───── Data ─────
-- pv_equiv track=rewrite | github.com/ostadabbas/NNS-Detection-and-Segmentation | preprocessing/UtilTrim.py | outputInterval
-- ===== SOURCE A (Python) =====
-- def outputInterval(indexList, window):
--     """
--     calculate the starting frame index and ending frame index of the short clips by segmenting continuous windows on the
--     pacifier-NNS event label vector.
--     :param indexList: a binary vector in the length of the input long video as the pacifier-NNS label template.
--     :param window: frame number within the output short video clips.
--     :return: startList, endList of the sampled short video clips.
--     """
--     startList, endList = [], []
--
--     startIndex = 0
--     while startIndex + window <= len(indexList) - 1:
--         if indexList[startIndex + window] - indexList[startIndex] == window:
--             startList.append(indexList[startIndex])
--             endList.append(indexList[startIndex + window])
--             startIndex += window
--         else:
--             startIndex += 1
--     return startList, endList
-- ===== SOURCE B (Python) =====
-- def outputInterval(indexList, window):
--     n = len(indexList)
--     valid = [i for i in range(n - window) if indexList[i + window] - indexList[i] == window]
--     startList, endList = [], []
--     nextStart = 0
--     for i in valid:
--         if i >= nextStart:
--             startList.append(indexList[i])
--             endList.append(indexList[i + window])
--             nextStart = i + window
--     return startList, endList
-- ===== Notes on version B (the rewrite author's own statement) =====
-- stated objective: alternative
-- what changed: Replaces A's single interleaved variable-stride while-loop with two phases: a filter that collects all window-aligned start positions, then a greedy watermark pass that selects the non-overlapping ones.
-- outside the precondition, e.g. on outputInterval([], 0): A returns ([], []), B returns ([], [])
import Mathlib
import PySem

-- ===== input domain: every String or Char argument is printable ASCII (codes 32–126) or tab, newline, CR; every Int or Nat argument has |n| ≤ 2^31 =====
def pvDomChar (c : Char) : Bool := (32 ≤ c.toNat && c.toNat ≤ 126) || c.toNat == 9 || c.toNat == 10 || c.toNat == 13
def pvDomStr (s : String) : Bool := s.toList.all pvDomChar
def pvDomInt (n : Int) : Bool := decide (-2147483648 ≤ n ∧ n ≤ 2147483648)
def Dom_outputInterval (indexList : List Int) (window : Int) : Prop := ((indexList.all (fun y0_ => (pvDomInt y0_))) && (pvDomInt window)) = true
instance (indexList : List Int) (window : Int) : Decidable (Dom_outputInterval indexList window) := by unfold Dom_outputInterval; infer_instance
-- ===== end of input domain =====

-- B replaces A's interleaved variable-stride while-loop by a filter of window-aligned
-- start positions followed by a greedy watermark selection; same cost, different decomposition.

-- ===== PORT A =====
-- A's while-loop as fuel recursion; within Pre_ (window ≥ 1) the loop makes at most
-- indexList.length iterations, so fuel = indexList.length is enough and the indexing is in range
-- (pyGetD's default is never used there).
def outAuxA (l : List Int) (w : Int) : Nat → Int → List Int → List Int → List Int × List Int
  | 0, _, s, e => (s, e)
  | f + 1, i, s, e =>
    if i + w ≤ (l.length : Int) - 1 then
      if PySem.List.pyGetD l (i + w) 0 - PySem.List.pyGetD l i 0 == w then
        outAuxA l w f (i + w) (s ++ [PySem.List.pyGetD l i 0]) (e ++ [PySem.List.pyGetD l (i + w) 0])
      else
        outAuxA l w f (i + 1) s e
    else (s, e)

def outputInterval (indexList : List Int) (window : Int) : List Int × List Int :=
  outAuxA indexList window indexList.length 0 [] []

-- ===== PORT B =====
def validCond (l : List Int) (w i : Int) : Bool :=
  PySem.List.pyGetD l (i + w) 0 - PySem.List.pyGetD l i 0 == w

def goB (l : List Int) (w : Int) : List Int → Int → List Int → List Int → List Int × List Int
  | [], _, s, e => (s, e)
  | i :: rest, ns, s, e =>
    if ns ≤ i then
      goB l w rest (i + w) (s ++ [PySem.List.pyGetD l i 0]) (e ++ [PySem.List.pyGetD l (i + w) 0])
    else goB l w rest ns s e

def outputInterval_alt (indexList : List Int) (window : Int) : List Int × List Int :=
  goB indexList window
    ((PySem.List.pyRange 0 ((indexList.length : Int) - window) 1).filter (validCond indexList window))
    0 [] []

-- ===== PRECONDITION & SPEC =====
-- Pre_ requires window ≥ 1: for window ≤ 0 the Python A never returns normally except on
-- ([], 0) — window = 0 makes A loop forever on any nonempty list, and a negative window makes
-- A raise IndexError once startIndex walks past the end of the list (after negative-index
-- wraparound reads); B raises there too or returns the same ([] , []) on ([], 0).
def Pre_outputInterval (indexList : List Int) (window : Int) : Prop := 1 ≤ window
instance (indexList : List Int) (window : Int) : Decidable (Pre_outputInterval indexList window) := by unfold Pre_outputInterval; infer_instance
def pvWitness_outputInterval : List Int × Int := ([0, 1, 2, 3, 7], 2)

def Spec_outputInterval (indexList : List Int) (window : Int) (out : List Int × List Int) : Prop := out = outputInterval_alt indexList window
instance (indexList : List Int) (window : Int) (out : List Int × List Int) : Decidable (Spec_outputInterval indexList window out) := by unfold Spec_outputInterval; infer_instance

-- ===== CLAIM (what is proved, stated in full; the proofs are below) =====
def Claim_equal_outputInterval : Prop := ∀ (indexList : List Int) (window : Int), Dom_outputInterval indexList window → Pre_outputInterval indexList window → Spec_outputInterval indexList window (outputInterval indexList window)

-- ===== LEMMAS AND PROOFS =====

-- watermark monotonicity: raising the watermark below every element changes nothing
theorem goB_watermark (l : List Int) (w : Int) (xs : List Int) (a b : Int) (s e : List Int)
    (hab : a ≤ b) (h : ∀ j ∈ xs, b ≤ j) :
    goB l w xs a s e = goB l w xs b s e := by
  cases xs with
  | nil => rfl
  | cons j rest =>
    have hbj : b ≤ j := h j (by simp)
    have haj : a ≤ j := le_trans hab hbj
    simp [goB, haj, hbj]

-- skipping: valid positions strictly below the watermark are never selected
theorem goB_skip (l : List Int) (w : Int) (m : Int) :
    ∀ (k : Nat) (a ns : Int) (s e : List Int), a + k ≤ ns →
    goB l w ((PySem.List.pyRange a m 1).filter (validCond l w)) ns s e
      = goB l w ((PySem.List.pyRange (a + k) m 1).filter (validCond l w)) ns s e := by
  intro k
  induction k with
  | zero => intro a ns s e _; simp
  | succ k ih =>
    intro a ns s e h
    have h' : (a + 1) + (k : Int) ≤ ns := by push_cast at h; omega
    have hb : a + (((k : Nat) + 1 : Nat) : Int) = (a + 1) + (k : Int) := by push_cast; ring
    rw [hb]
    by_cases ham : a < m
    · rw [PySem.List.pyRange_one_cons ham]
      have hans : ¬ ns ≤ a := by omega
      have step : goB l w ((a :: PySem.List.pyRange (a+1) m 1).filter (validCond l w)) ns s e
          = goB l w ((PySem.List.pyRange (a+1) m 1).filter (validCond l w)) ns s e := by
        cases hv : validCond l w a with
        | true => simp [List.filter, hv, goB, hans]
        | false => simp [List.filter, hv]
      rw [step]
      exact ih (a+1) ns s e h'
    · rw [PySem.List.pyRange_one_eq_nil (by omega), PySem.List.pyRange_one_eq_nil (by omega)]

-- main loop correspondence: A's loop from index i equals B's greedy pass over
-- the valid positions in [i, n - w) with watermark i
theorem loop_eq (l : List Int) (w : Int) (hw : 1 ≤ w) :
    ∀ (f : Nat) (i : Int) (s e : List Int), 0 ≤ i →
    ((l.length : Int) - w - i).toNat ≤ f →
    outAuxA l w f i s e
      = goB l w ((PySem.List.pyRange i ((l.length : Int) - w) 1).filter (validCond l w)) i s e := by
  intro f
  induction f with
  | zero =>
    intro i s e hi hf
    rw [PySem.List.pyRange_one_eq_nil (by omega)]
    rfl
  | succ f ih =>
    intro i s e hi hf
    by_cases hcond : i + w ≤ (l.length : Int) - 1
    · have him : i < (l.length : Int) - w := by omega
      rw [PySem.List.pyRange_one_cons him]
      cases hv : validCond l w i with
      | true =>
        have hvB : PySem.List.pyGetD l (i + w) 0 - PySem.List.pyGetD l i 0 == w := hv
        rw [show outAuxA l w (f+1) i s e
              = outAuxA l w f (i + w) (s ++ [PySem.List.pyGetD l i 0]) (e ++ [PySem.List.pyGetD l (i + w) 0]) by
            simp [outAuxA, hcond, hvB]]
        have hfw : ((l.length : Int) - w - (i + w)).toNat ≤ f := by omega
        rw [ih (i + w) (s ++ [PySem.List.pyGetD l i 0]) (e ++ [PySem.List.pyGetD l (i + w) 0]) (by omega) hfw]
        have hrhs : goB l w ((i :: PySem.List.pyRange (i+1) ((l.length : Int) - w) 1).filter (validCond l w)) i s e
            = goB l w ((PySem.List.pyRange (i+1) ((l.length : Int) - w) 1).filter (validCond l w)) (i + w)
                (s ++ [PySem.List.pyGetD l i 0]) (e ++ [PySem.List.pyGetD l (i + w) 0]) := by
          simp [List.filter, hv, goB]
        have hiw : (i + 1) + (((w - 1).toNat : Nat) : Int) = i + w := by omega
        rw [hrhs, goB_skip l w _ (w - 1).toNat (i+1) (i+w) _ _ (by omega), hiw]
      | false =>
        have hvB : ¬ (PySem.List.pyGetD l (i + w) 0 - PySem.List.pyGetD l i 0 == w) := by
          simp_all [validCond]
        rw [show outAuxA l w (f+1) i s e = outAuxA l w f (i + 1) s e by
            simp [outAuxA, hcond, hvB]]
        rw [ih (i + 1) s e (by omega) (by omega)]
        have hfil : (i :: PySem.List.pyRange (i+1) ((l.length : Int) - w) 1).filter (validCond l w)
            = (PySem.List.pyRange (i+1) ((l.length : Int) - w) 1).filter (validCond l w) := by
          simp [List.filter, hv]
        rw [hfil]
        refine (goB_watermark l w _ i (i+1) s e (by omega) ?_).symm
        intro j hj
        have := (PySem.List.mem_pyRange_one.mp (List.mem_of_mem_filter hj)).1
        omega
    · rw [PySem.List.pyRange_one_eq_nil (by omega)]
      simp [outAuxA, hcond, goB]

-- ===== VERDICT (by name: the statement is the Claim_ definition above) =====
theorem outputInterval_spec : Claim_equal_outputInterval := by
  intro l w _ hw
  have hw1 : 1 ≤ w := hw
  unfold Spec_outputInterval outputInterval outputInterval_alt
  rw [loop_eq l w hw1 l.length 0 [] [] (by omega) (by omega)]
─────
Using the listing above, return word for word each line from the one that has "startIndex += 1" through the one that has "-- stated objective: alternative", and no line outside that range.

--             startIndex += 1
--     return startList, endList
-- ===== SOURCE B (Python) =====
-- def outputInterval(indexList, window):
--     n = len(indexList)
--     valid = [i for i in range(n - window) if indexList[i + window] - indexList[i] == window]
--     startList, endList = [], []
--     nextStart = 0
--     for i in valid:
--         if i >= nextStart:
--             startList.append(indexList[i])
--             endList.append(indexList[i + window])
--             nextStart = i + window
--     return startList, endList
-- ===== Notes on version B (the rewrite author's own statement) =====
-- stated objective: alternative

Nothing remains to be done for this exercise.